COGS News

May 2004

Choose your own injustice (and take action!)

Because there are many problems we are working on at the moment, I’ve decided this month’s report demands an easily digestible format. Get upset about the issue(s) of your choice:

Your department says you can’t take a sick day unless you find a substitute for your class; if you do get someone to cover your class, that person won’t get paid for their time and effort.

Graduate instructors in many departments have long-standing unofficial “quid pro quo” arrangements, where instructors sub for one another’s classes. The University is currently trying to make these arrangements official and mandatory, while ignoring the fact that these subs are not getting paid for their extra class time and preparation, except perhaps by the colleague they sub for (who as a result actually loses money by canceling class). No one should be forced by department policy to cover classes for free.

COGS filed a grievance with the UI, demanding that it clarify to departments our rights under the contract and accept as a fundamental principle that people who cover classes should get paid for their trouble. The administration has failed to accept these terms. Therefore, we are currently preparing a second grievance, which will name as many individuals as we can find who have substituted for a colleague and not received payment. Help us protect our members from being forced to work for free. If you have covered someone’s class without payment, contact the COGS office (cogs@cogs.org).

You are a Western Civ. TA in the History department, and you regularly work 10-30 hours a week over your appointment.
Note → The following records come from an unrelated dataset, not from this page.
-- pv_equiv track=rewrite | github.com/chenxu0602/LeetCode | 2973.find-number-of-coins-to-place-in-tree-nodes.py | placedCoins
-- ===== SOURCE A (Python) =====
-- from typing import List
--
-- from itertools import chain, combinations
-- from collections import defaultdict
-- from math import prod
--
-- def placedCoins(edges: List[List[int]], cost: List[int]) -> List[int]:
--
--     g = defaultdict(list)
--     for u, v in edges:
--         g[u].append(v)
--         g[v].append(u)
--
--     coin = [0] * len(cost)
--
--     def dfs(v, p):
--         subtree = [cost[v]] + list(chain.from_iterable(dfs(u, v) for u in g[v] if u != p))
--         candidates = sorted(subtree)[:3] + sorted(subtree)[3:][-3:]
--         coin[v] = max(0, max(map(prod, combinations(candidates, 3)), default=1))
--         return candidates
--
--     dfs(0, 0)
--     return coin
-- ===== SOURCE B (Python) =====
-- from typing import List
--
-- def placedCoins(edges: List[List[int]], cost: List[int]) -> List[int]:
--     g = {}
--     for u, v in edges:
--         g.setdefault(u, []).append(v)
--         g.setdefault(v, []).append(u)
--
--     coin = [0] * len(cost)
--
--     # explicit-stack (defunctionalized) post-order traversal: each frame is
--     # [node, parent, pending children, accumulated candidate values]
--     stack = [[0, 0, list(g.get(0, [])), [cost[0]]]]
--     while stack:
--         frame = stack[-1]
--         if frame[2]:
--             u = frame[2].pop(0)
--             if u != frame[1]:
--                 stack.append([u, frame[0], list(g.get(u, [])), [cost[u]]])
--         else:
--             v = frame[0]
--             s = sorted(frame[3])
--             cand = s[:3] + s[3:][-3:]
--             if len(cand) < 3:
--                 coin[v] = 1
--             else:
--                 coin[v] = max(0, cand[-1] * cand[-2] * cand[-3],
--                               cand[0] * cand[1] * cand[-1])
--             stack.pop()
--             if stack:
--                 stack[-1][3].extend(cand)
--     return coin
-- ===== Notes on version B (the rewrite author's own statement) =====
-- stated objective: alternative
-- what changed: B replaces A's recursive DFS (per-node return values + itertools.combinations/math.prod enumeration of all 20 triples) by an iterative defunctionalized traversal over an explicit frame stack (node, parent, pending children, accumulated values), writing each coin with the closed-form max-product-of-three formula instead of enumerating combinations.
-- outside the precondition, e.g. on placedCoins([[0, 0]], [5]): A returns [1], B returns [1]
import Mathlib
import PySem

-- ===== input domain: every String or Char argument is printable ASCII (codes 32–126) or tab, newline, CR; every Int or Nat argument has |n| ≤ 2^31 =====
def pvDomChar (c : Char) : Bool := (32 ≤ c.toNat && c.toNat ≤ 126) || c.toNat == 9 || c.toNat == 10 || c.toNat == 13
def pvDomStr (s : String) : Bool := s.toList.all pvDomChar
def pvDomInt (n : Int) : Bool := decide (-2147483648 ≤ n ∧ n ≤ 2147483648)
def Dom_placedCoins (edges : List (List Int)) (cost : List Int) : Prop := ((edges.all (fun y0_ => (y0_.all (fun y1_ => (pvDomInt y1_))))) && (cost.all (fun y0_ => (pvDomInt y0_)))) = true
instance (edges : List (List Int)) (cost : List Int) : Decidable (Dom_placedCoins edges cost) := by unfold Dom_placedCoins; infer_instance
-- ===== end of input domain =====

-- B replaces A's recursive DFS (return-value candidate lists + combinations/prod enumeration)
-- by an iterative traversal over an explicit frame stack with the closed-form
-- max-product-of-three formula per node.  The claim is about return values.

-- ===== PORT A =====

-- math.prod over a list of ints: left fold of * from 1 (exact)
def pyProd (l : List Int) : Int := l.foldl (· * ·) 1

-- g = defaultdict(list); for u, v in edges: g[u].append(v); g[v].append(u)
-- (an edge not of length 2 raises ValueError in Python: outside Pre_, the port skips it)
def buildGA (edges : List (List Int)) : PySem.Dict Int (List Int) :=
  edges.foldl (fun g e =>
    match e with
    | [u, v] => ((g.modify u [] (· ++ [v])).modify v [] (· ++ [u]))
    | _ => g) PySem.Dict.empty

-- def dfs(v, p): … — fueled recursion (fuel = edges.length + 1 bounds the depth on Pre_ inputs;
-- outside Pre_ the Python recursion may not terminate).  chainA is
-- list(chain.from_iterable(dfs(u, v) for u in g[v] if u != p)) threading the mutated coin list.
mutual
def dfsA (g : PySem.Dict Int (List Int)) (cost : List Int) :
    Nat → Int → Int → List Int → List Int × List Int
  | 0, _, _, coin => ([], coin)
  | fuel + 1, v, p, coin =>
    let (subs, coin1) := chainA g cost fuel v ((g.getD v []).filter (fun u => u != p)) coin
    let subtree := PySem.List.pyGetD cost v 0 :: subs   -- cost[v] (InRange under Pre_)
    let s := PySem.List.sorted subtree (fun x => x)
    let candidates := PySem.List.slice s none (some 3) ++
      PySem.List.slice (PySem.List.slice s (some 3) none) (some (-3)) none
    let best := PySem.List.maxD ((PySem.List.combinations candidates 3).map pyProd) (fun x => x) 1
    (candidates, PySem.List.pySetD coin1 v (max 0 best))   -- coin[v] = max(0, …)
  termination_by fuel _ _ _ => (fuel, 0)
def chainA (g : PySem.Dict Int (List Int)) (cost : List Int) (fuel : Nat) (v : Int) :
    List Int → List Int → List Int × List Int
  | [], coin => ([], coin)
  | u :: us, coin =>
    let (c, coin1) := dfsA g cost fuel u v coin
    let (rest, coin2) := chainA g cost fuel v us coin1
    (c ++ rest, coin2)
  termination_by l _ => (fuel, l.length + 1)
end

def placedCoins (edges : List (List Int)) (cost : List Int) : List Int :=
  (dfsA (buildGA edges) cost (edges.length + 1) 0 0 (List.replicate cost.length 0)).2

-- ===== PORT B =====

-- g = {}; for u, v in edges: g.setdefault(u, []).append(v); g.setdefault(v, []).append(u)
def buildGB (edges : List (List Int)) : PySem.Dict Int (List Int) :=
  edges.foldl (fun g e =>
    match e with
    | [u, v] =>
      let g1 := g.setdefault u []
      let g2 := g1.insert u (g1.getD u [] ++ [v])
      let g3 := g2.setdefault v []
      g3.insert v (g3.getD v [] ++ [u])
    | _ => g) PySem.Dict.empty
If you have ever seen a syllabus for History’s Western Civ. courses, you know they make a generous “thump” when you drop them on a table. COGS has filed a grievance on behalf of History TAs, who must work 30-50 hours a week to meet the demands of the syllabi. Overwork in these classes is only an extreme example of a problem that grad employees across campus suffer every semester. If you and your department colleagues are regularly working more than your appointments specify, contact the COGS office for advice on how to address the problem.

You search ISIS to check enrollment for the course you teach, and find that your course supervisor’s name is listed alongside yours as an instructor.

At some point after the start of the spring semester, the University began adding supervisor’s names to instructor listings on ISIS. This gives the mistaken impression that the course is being co-taught, or that the second name listed (often the grad instructor’s) is only a TA for the course. Their reasons for doing this haven’t been made clear to us (though we have our suspicions), but what is clear is the confusion to registering students and the disservice done to the time and effort that grad instructors put into teaching (and often designing the syllabi for) the UI’s courses.

However, the Provost has recently told us that UI is not currently requiring departments to list their courses this way, and departments can ask to have their listings return to the way they were. If you agree that this will cause needless confusion, ask your DEO to make the necessary changes with the Provost and restore ISIS’ former clarity.

You will be receiving your first paycheck for fall employment in September, but you discover you have to start paying tuition in August.

The University recently announced that semester tuition payment plans will begin a month earlier. This presents a problem to grad employees (especially incoming grads) who will be asked to pay several hundred dollars in fall tuition before they get paid in September. The UI has recommended its automatic payroll deduction plan to grads who want to avoid late fees (go to www.uiowa.edu/~cashier/ for more information); however, grads should not be forced into such a plan as the only way to avoid late fees. We are meeting soon with University administration to discuss other options. If you have suggestions for how problems for our members can be prevented under this new plan, or you foresee other problems, contact the COGS office.